Sleep Deprivation – And Its Effects

Obviously, the potential downside for severe sleep deprivation is disastrous. But sleep deprivation hurts us in a myriad of other ways too – some more subtle than others. Lack of sleep can lead to the following problems:

  •  Decreased productivity at work.
  •  Increase in workplace errors.
  •  Workplace accidents and injuries.
  •  Increased irritability.
  •  Decreased energy.
  •  Depression.
  •  Decreased sex drive.
  •  Memory problems.
  •  Concentration problems.
  •  Difficulty managing financial affairs.

The problem is widespread. Most of us need about eight hours of sleep per 24-hour period. But more than 35% reported getting less than seven hours per night. Nearly half of Americans reported snoring – a major indicator of sleep apnea, which can cause sleep deprivation.

Nearly 40% of Americans reported falling asleep unintentionally during the day, at least once during the previous month. About one in 20, or 4.7% report falling asleep while driving – a problem that the U.S. Department of Transportation estimates to have caused 40,000 injuries and 1,550 deaths in traffic accidents each year.

Tips for Managing Sleep Issues

There are some easy things you can do to help improve your sleep patterns. According to the National Sleep Foundation:

1. Go to bed at the same time each day.

2. Wake up at the same time each day.

3. Keep up the habit, even on weekends.

4. Establish a relaxing bed-time routine.

5. Invest in a good mattress and good pillows.

6. Get computers, TV sets, work materials and other distractions out of the bedroom, which should be used only for sleep and intimacy.

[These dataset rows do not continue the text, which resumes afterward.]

-- pv_equiv track=rewrite | github.com/restlessnites/event-importer | scripts/coverage_report.py | group_files_by_category
-- ===== SOURCE A (Python) =====
-- def group_files_by_category(files):
--     """Group files into categories based on their path."""
--     categories = {
--         "Interfaces": [],
--         "Core": [],
--         "Services": [],
--         "Agents": [],
--         "Integrations": [],
--         "Other": [],
--     }
--     for file_data in files:
--         name = file_data["name"]
--         if "interfaces/" in name:
--             categories["Interfaces"].append(file_data)
--         elif "core/" in name:
--             categories["Core"].append(file_data)
--         elif "services/" in name:
--             categories["Services"].append(file_data)
--         elif "agents/" in name:
--             categories["Agents"].append(file_data)
--         elif "integrations/" in name:
--             categories["Integrations"].append(file_data)
--         else:
--             categories["Other"].append(file_data)
--     return categories
-- ===== SOURCE B (Python) =====
-- RULES = [
--     ("interfaces/", "Interfaces"),
--     ("core/", "Core"),
--     ("services/", "Services"),
--     ("agents/", "Agents"),
--     ("integrations/", "Integrations"),
-- ]
--
--
-- def _category(name):
--     hits = [cat for sub, cat in RULES if sub in name]
--     return hits[0] if hits else "Other"
--
--
-- def group_files_by_category(files):
--     """Group files into categories based on their path."""
--     cats = [cat for _, cat in RULES] + ["Other"]
--     return {c: [fd for fd in files if _category(fd["name"]) == c] for c in cats}
-- ===== Notes on version B (the rewrite author's own statement) =====
-- stated objective: alternative
-- what changed: Instead of one pass that mutates six buckets via an if/elif cascade, B classifies a name by collecting all matching rules and taking the first, and builds each category with its own filter pass (a dict comprehension of per-category filters).
-- outside the precondition, e.g. on group_files_by_category([{'path': 'core/a.py'}]): A raises KeyError, B raises KeyError
import Mathlib
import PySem

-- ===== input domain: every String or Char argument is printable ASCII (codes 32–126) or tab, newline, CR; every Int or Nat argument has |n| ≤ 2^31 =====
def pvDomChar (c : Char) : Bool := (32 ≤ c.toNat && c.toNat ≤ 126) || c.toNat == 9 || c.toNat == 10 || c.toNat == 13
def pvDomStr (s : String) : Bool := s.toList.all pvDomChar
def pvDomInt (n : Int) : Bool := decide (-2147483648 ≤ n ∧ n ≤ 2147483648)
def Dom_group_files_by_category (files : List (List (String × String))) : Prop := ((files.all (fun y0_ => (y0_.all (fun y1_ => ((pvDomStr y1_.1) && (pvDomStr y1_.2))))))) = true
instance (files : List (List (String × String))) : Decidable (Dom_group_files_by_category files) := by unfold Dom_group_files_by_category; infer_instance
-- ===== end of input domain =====

-- B replaces A's single pass with a mutated six-bucket dict by a pure classification function
-- (first of all matching rules) and one independent filter pass per category (alternative; same result).

-- file_data["name"]: first-match lookup in the association list (Pre_ guarantees the key exists)
def pvNameOf (fd : List (String × String)) : String :=
  ((fd.find? (fun p => p.1 == "name")).map (·.2)).getD ""

-- ===== PORT A =====
def pvStepA (cats : PySem.Dict String (List (List (String × String)))) (fd : List (String × String)) :
    PySem.Dict String (List (List (String × String))) :=
  let name := pvNameOf fd
  if PySem.Str.isIn "interfaces/" name then cats.modify "Interfaces" [] (· ++ [fd])
  else if PySem.Str.isIn "core/" name then cats.modify "Core" [] (· ++ [fd])
  else if PySem.Str.isIn "services/" name then cats.modify "Services" [] (· ++ [fd])
  else if PySem.Str.isIn "agents/" name then cats.modify "Agents" [] (· ++ [fd])
  else if PySem.Str.isIn "integrations/" name then cats.modify "Integrations" [] (· ++ [fd])
  else cats.modify "Other" [] (· ++ [fd])

def group_files_by_category (files : List (List (String × String))) : List (String × List (List (String × String))) :=
  (files.foldl pvStepA (PySem.Dict.ofList
    [("Interfaces", []), ("Core", []), ("Services", []), ("Agents", []), ("Integrations", []), ("Other", [])])).items

-- ===== PORT B =====
def pvRules : List (String × String) :=
  [("interfaces/", "Interfaces"), ("core/", "Core"), ("services/", "Services"),
   ("agents/", "Agents"), ("integrations/", "Integrations")]

-- _category(name): all matching rules' categories; the first one, or "Other" if none match
def pvCategory (name : String) : String :=
  let hits := (pvRules.filter (fun r => PySem.Str.isIn r.1 name)).map (·.2)
  match hits with
  | [] => "Other"
  | c :: _ => c

def group_files_by_category_alt (files : List (List (String × String))) : List (String × List (List (String × String))) :=
  let cats := pvRules.map (·.2) ++ ["Other"]
  cats.map (fun c => (c, files.filter (fun fd => pvCategory (pvNameOf fd) == c)))

-- ===== PRECONDITION & SPEC =====
-- Pre_ excludes files lacking a "name" key, on which the Python A raises KeyError (B raises there too).
def Pre_group_files_by_category (files : List (List (String × String))) : Prop :=
  (files.all (fun fd => (fd.find? (fun p => p.1 == "name")).isSome)) = true
instance (files : List (List (String × String))) : Decidable (Pre_group_files_by_category files) := by unfold Pre_group_files_by_category; infer_instance

def pvWitness_group_files_by_category : (List (List (String × String))) :=
  [[("name", "src/core/app.py")], [("name", "docs/readme.md"), ("size", "3")]]

def Spec_group_files_by_category (files : List (List (String × String))) (out : List (String × List (List (String × String)))) : Prop := out = group_files_by_category_alt files
instance (files : List (List (String × String))) (out : List (String × List (List (String × String)))) : Decidable (Spec_group_files_by_category files out) := by unfold Spec_group_files_by_category; infer_instance

-- ===== CLAIM (what is proved, stated in full; the proofs are below) =====
def Claim_equal_group_files_by_category : Prop := ∀ (files : List (List (String × String))), Dom_group_files_by_category files → Pre_group_files_by_category files → Spec_group_files_by_category files (group_files_by_category files)

-- ===== LEMMAS AND PROOFS =====

def pvCatOf (fd : List (String × String)) : String := pvCategory (pvNameOf fd)

-- A's cascade picks exactly B's classification of the file's name
lemma pvStepA_eq_modify (cats : PySem.Dict String (List (List (String × String)))) (fd : List (String × String)) :
    pvStepA cats fd = cats.modify (pvCatOf fd) [] (· ++ [fd]) := by
  unfold pvStepA pvCatOf pvCategory pvRules
  by_cases h1 : PySem.Str.isIn "interfaces/" (pvNameOf fd) = true <;>
  by_cases h2 : PySem.Str.isIn "core/" (pvNameOf fd) = true <;>
  by_cases h3 : PySem.Str.isIn "services/" (pvNameOf fd) = true <;>
  by_cases h4 : PySem.Str.isIn "agents/" (pvNameOf fd) = true <;>
  by_cases h5 : PySem.Str.isIn "integrations/" (pvNameOf fd) = true <;>
  simp_all

-- the classification is always one of the six category names
lemma pvCatOf_cases (fd : List (String × String)) :
    pvCatOf fd = "Interfaces" ∨ pvCatOf fd = "Core" ∨ pvCatOf fd = "Services" ∨
    pvCatOf fd = "Agents" ∨ pvCatOf fd = "Integrations" ∨ pvCatOf fd = "Other" := by
  unfold pvCatOf pvCategory pvRules
  by_cases h1 : PySem.Str.isIn "interfaces/" (pvNameOf fd) = true <;>
  by_cases h2 : PySem.Str.isIn "core/" (pvNameOf fd) = true <;>
  by_cases h3 : PySem.Str.isIn "services/" (pvNameOf fd) = true <;>
  by_cases h4 : PySem.Str.isIn "agents/" (pvNameOf fd) = true <;>
  by_cases h5 : PySem.Str.isIn "integrations/" (pvNameOf fd) = true <;>
  simp_all

-- A's initial literal dict, in constructor form
lemma pvInit_eq (l1 l2 l3 l4 l5 l6 : List (List (String × String))) :
    PySem.Dict.ofList [("Interfaces", l1), ("Core", l2), ("Services", l3), ("Agents", l4), ("Integrations", l5), ("Other", l6)]
    = PySem.Dict.mk [("Interfaces", l1), ("Core", l2), ("Services", l3), ("Agents", l4), ("Integrations", l5), ("Other", l6)] := rfl

-- modifying each of the six keys of the literal dict
lemma pvModify_Interfaces (l1 l2 l3 l4 l5 l6 : List (List (String × String)))
    (f : List (List (String × String)) → List (List (String × String))) :
    (PySem.Dict.mk [("Interfaces", l1), ("Core", l2), ("Services", l3), ("Agents", l4), ("Integrations", l5), ("Other", l6)]).modify "Interfaces" [] f = PySem.Dict.mk [("Interfaces", f l1), ("Core", l2), ("Services", l3), ("Agents", l4), ("Integrations", l5), ("Other", l6)] := rfl

lemma pvModify_Core (l1 l2 l3 l4 l5 l6 : List (List (String × String)))
    (f : List (List (String × String)) → List (List (String × String))) :
    (PySem.Dict.mk [("Interfaces", l1), ("Core", l2), ("Services", l3), ("Agents", l4), ("Integrations", l5), ("Other", l6)]).modify "Core" [] f = PySem.Dict.mk [("Interfaces", l1), ("Core", f l2), ("Services", l3), ("Agents", l4), ("Integrations", l5), ("Other", l6)] := rfl

lemma pvModify_Services (l1 l2 l3 l4 l5 l6 : List (List (String × String)))
    (f : List (List (String × String)) → List (List (String × String))) :
    (PySem.Dict.mk [("Interfaces", l1), ("Core", l2), ("Services", l3), ("Agents", l4), ("Integrations", l5), ("Other", l6)]).modify "Services" [] f = PySem.Dict.mk [("Interfaces", l1), ("Core", l2), ("Services", f l3), ("Agents", l4), ("Integrations", l5), ("Other", l6)] := rfl

lemma pvModify_Agents (l1 l2 l3 l4 l5 l6 : List (List (String × String)))
    (f : List (List (String × String)) → List (List (String × String))) :
    (PySem.Dict.mk [("Interfaces", l1), ("Core", l2), ("Services", l3), ("Agents", l4), ("Integrations", l5), ("Other", l6)]).modify "Agents" [] f = PySem.Dict.mk [("Interfaces", l1), ("Core", l2), ("Services", l3), ("Agents", f l4), ("Integrations", l5), ("Other", l6)] := rfl

lemma pvModify_Integrations (l1 l2 l3 l4 l5 l6 : List (List (String × String)))
    (f : List (List (String × String)) → List (List (String × String))) :
    (PySem.Dict.mk [("Interfaces", l1), ("Core", l2), ("Services", l3), ("Agents", l4), ("Integrations", l5), ("Other", l6)]).modify "Integrations" [] f = PySem.Dict.mk [("Interfaces", l1), ("Core", l2), ("Services", l3), ("Agents", l4), ("Integrations", f l5), ("Other", l6)] := rfl

lemma pvModify_Other (l1 l2 l3 l4 l5 l6 : List (List (String × String)))
    (f : List (List (String × String)) → List (List (String × String))) :
    (PySem.Dict.mk [("Interfaces", l1), ("Core", l2), ("Services", l3), ("Agents", l4), ("Integrations", l5), ("Other", l6)]).modify "Other" [] f = PySem.Dict.mk [("Interfaces", l1), ("Core", l2), ("Services", l3), ("Agents", l4), ("Integrations", l5), ("Other", f l6)] := rfl

-- the fold over A's step, on the six-key dict, produces exactly the per-category filters
lemma pv_fold_items (files : List (List (String × String)))
    (l1 l2 l3 l4 l5 l6 : List (List (String × String))) :
    (files.foldl pvStepA (PySem.Dict.mk [("Interfaces", l1), ("Core", l2), ("Services", l3), ("Agents", l4), ("Integrations", l5), ("Other", l6)])).items
    = [("Interfaces", l1 ++ files.filter (fun fd => pvCatOf fd == "Interfaces")),
       ("Core", l2 ++ files.filter (fun fd => pvCatOf fd == "Core")),
       ("Services", l3 ++ files.filter (fun fd => pvCatOf fd == "Services")),
       ("Agents", l4 ++ files.filter (fun fd => pvCatOf fd == "Agents")),
       ("Integrations", l5 ++ files.filter (fun fd => pvCatOf fd == "Integrations")),
       ("Other", l6 ++ files.filter (fun fd => pvCatOf fd == "Other"))] := by
  induction files generalizing l1 l2 l3 l4 l5 l6 with
  | nil => simp
  | cons fd fs ih =>
    rw [List.foldl_cons, pvStepA_eq_modify]
    rcases pvCatOf_cases fd with h | h | h | h | h | h
    · rw [h, pvModify_Interfaces, ih]
      simp [h]
    · rw [h, pvModify_Core, ih]
      simp [h]
    · rw [h, pvModify_Services, ih]
      simp [h]
    · rw [h, pvModify_Agents, ih]
      simp [h]
    · rw [h, pvModify_Integrations, ih]
      simp [h]
    · rw [h, pvModify_Other, ih]
      simp [h]

-- ===== VERDICT (by name: the statement is the Claim_ definition above) =====
theorem group_files_by_category_spec : Claim_equal_group_files_by_category := by
  intro files _ _
  unfold Spec_group_files_by_category group_files_by_category group_files_by_category_alt pvRules
  rw [pvInit_eq, pv_fold_items]
  simp [pvCatOf]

7. Don’t eat a big meal or heavy snack right before bedtime. (Your heart will thank you for this too!)

8. Exercise.

9. Avoid caffeine near bedtime.

Severe, chronic sleep difficulty is a medical issue. If you are routinely getting too little sleep, and it affects your personal and professional life, talk to your doctor about your options. He or she may refer you to a sleep specialist.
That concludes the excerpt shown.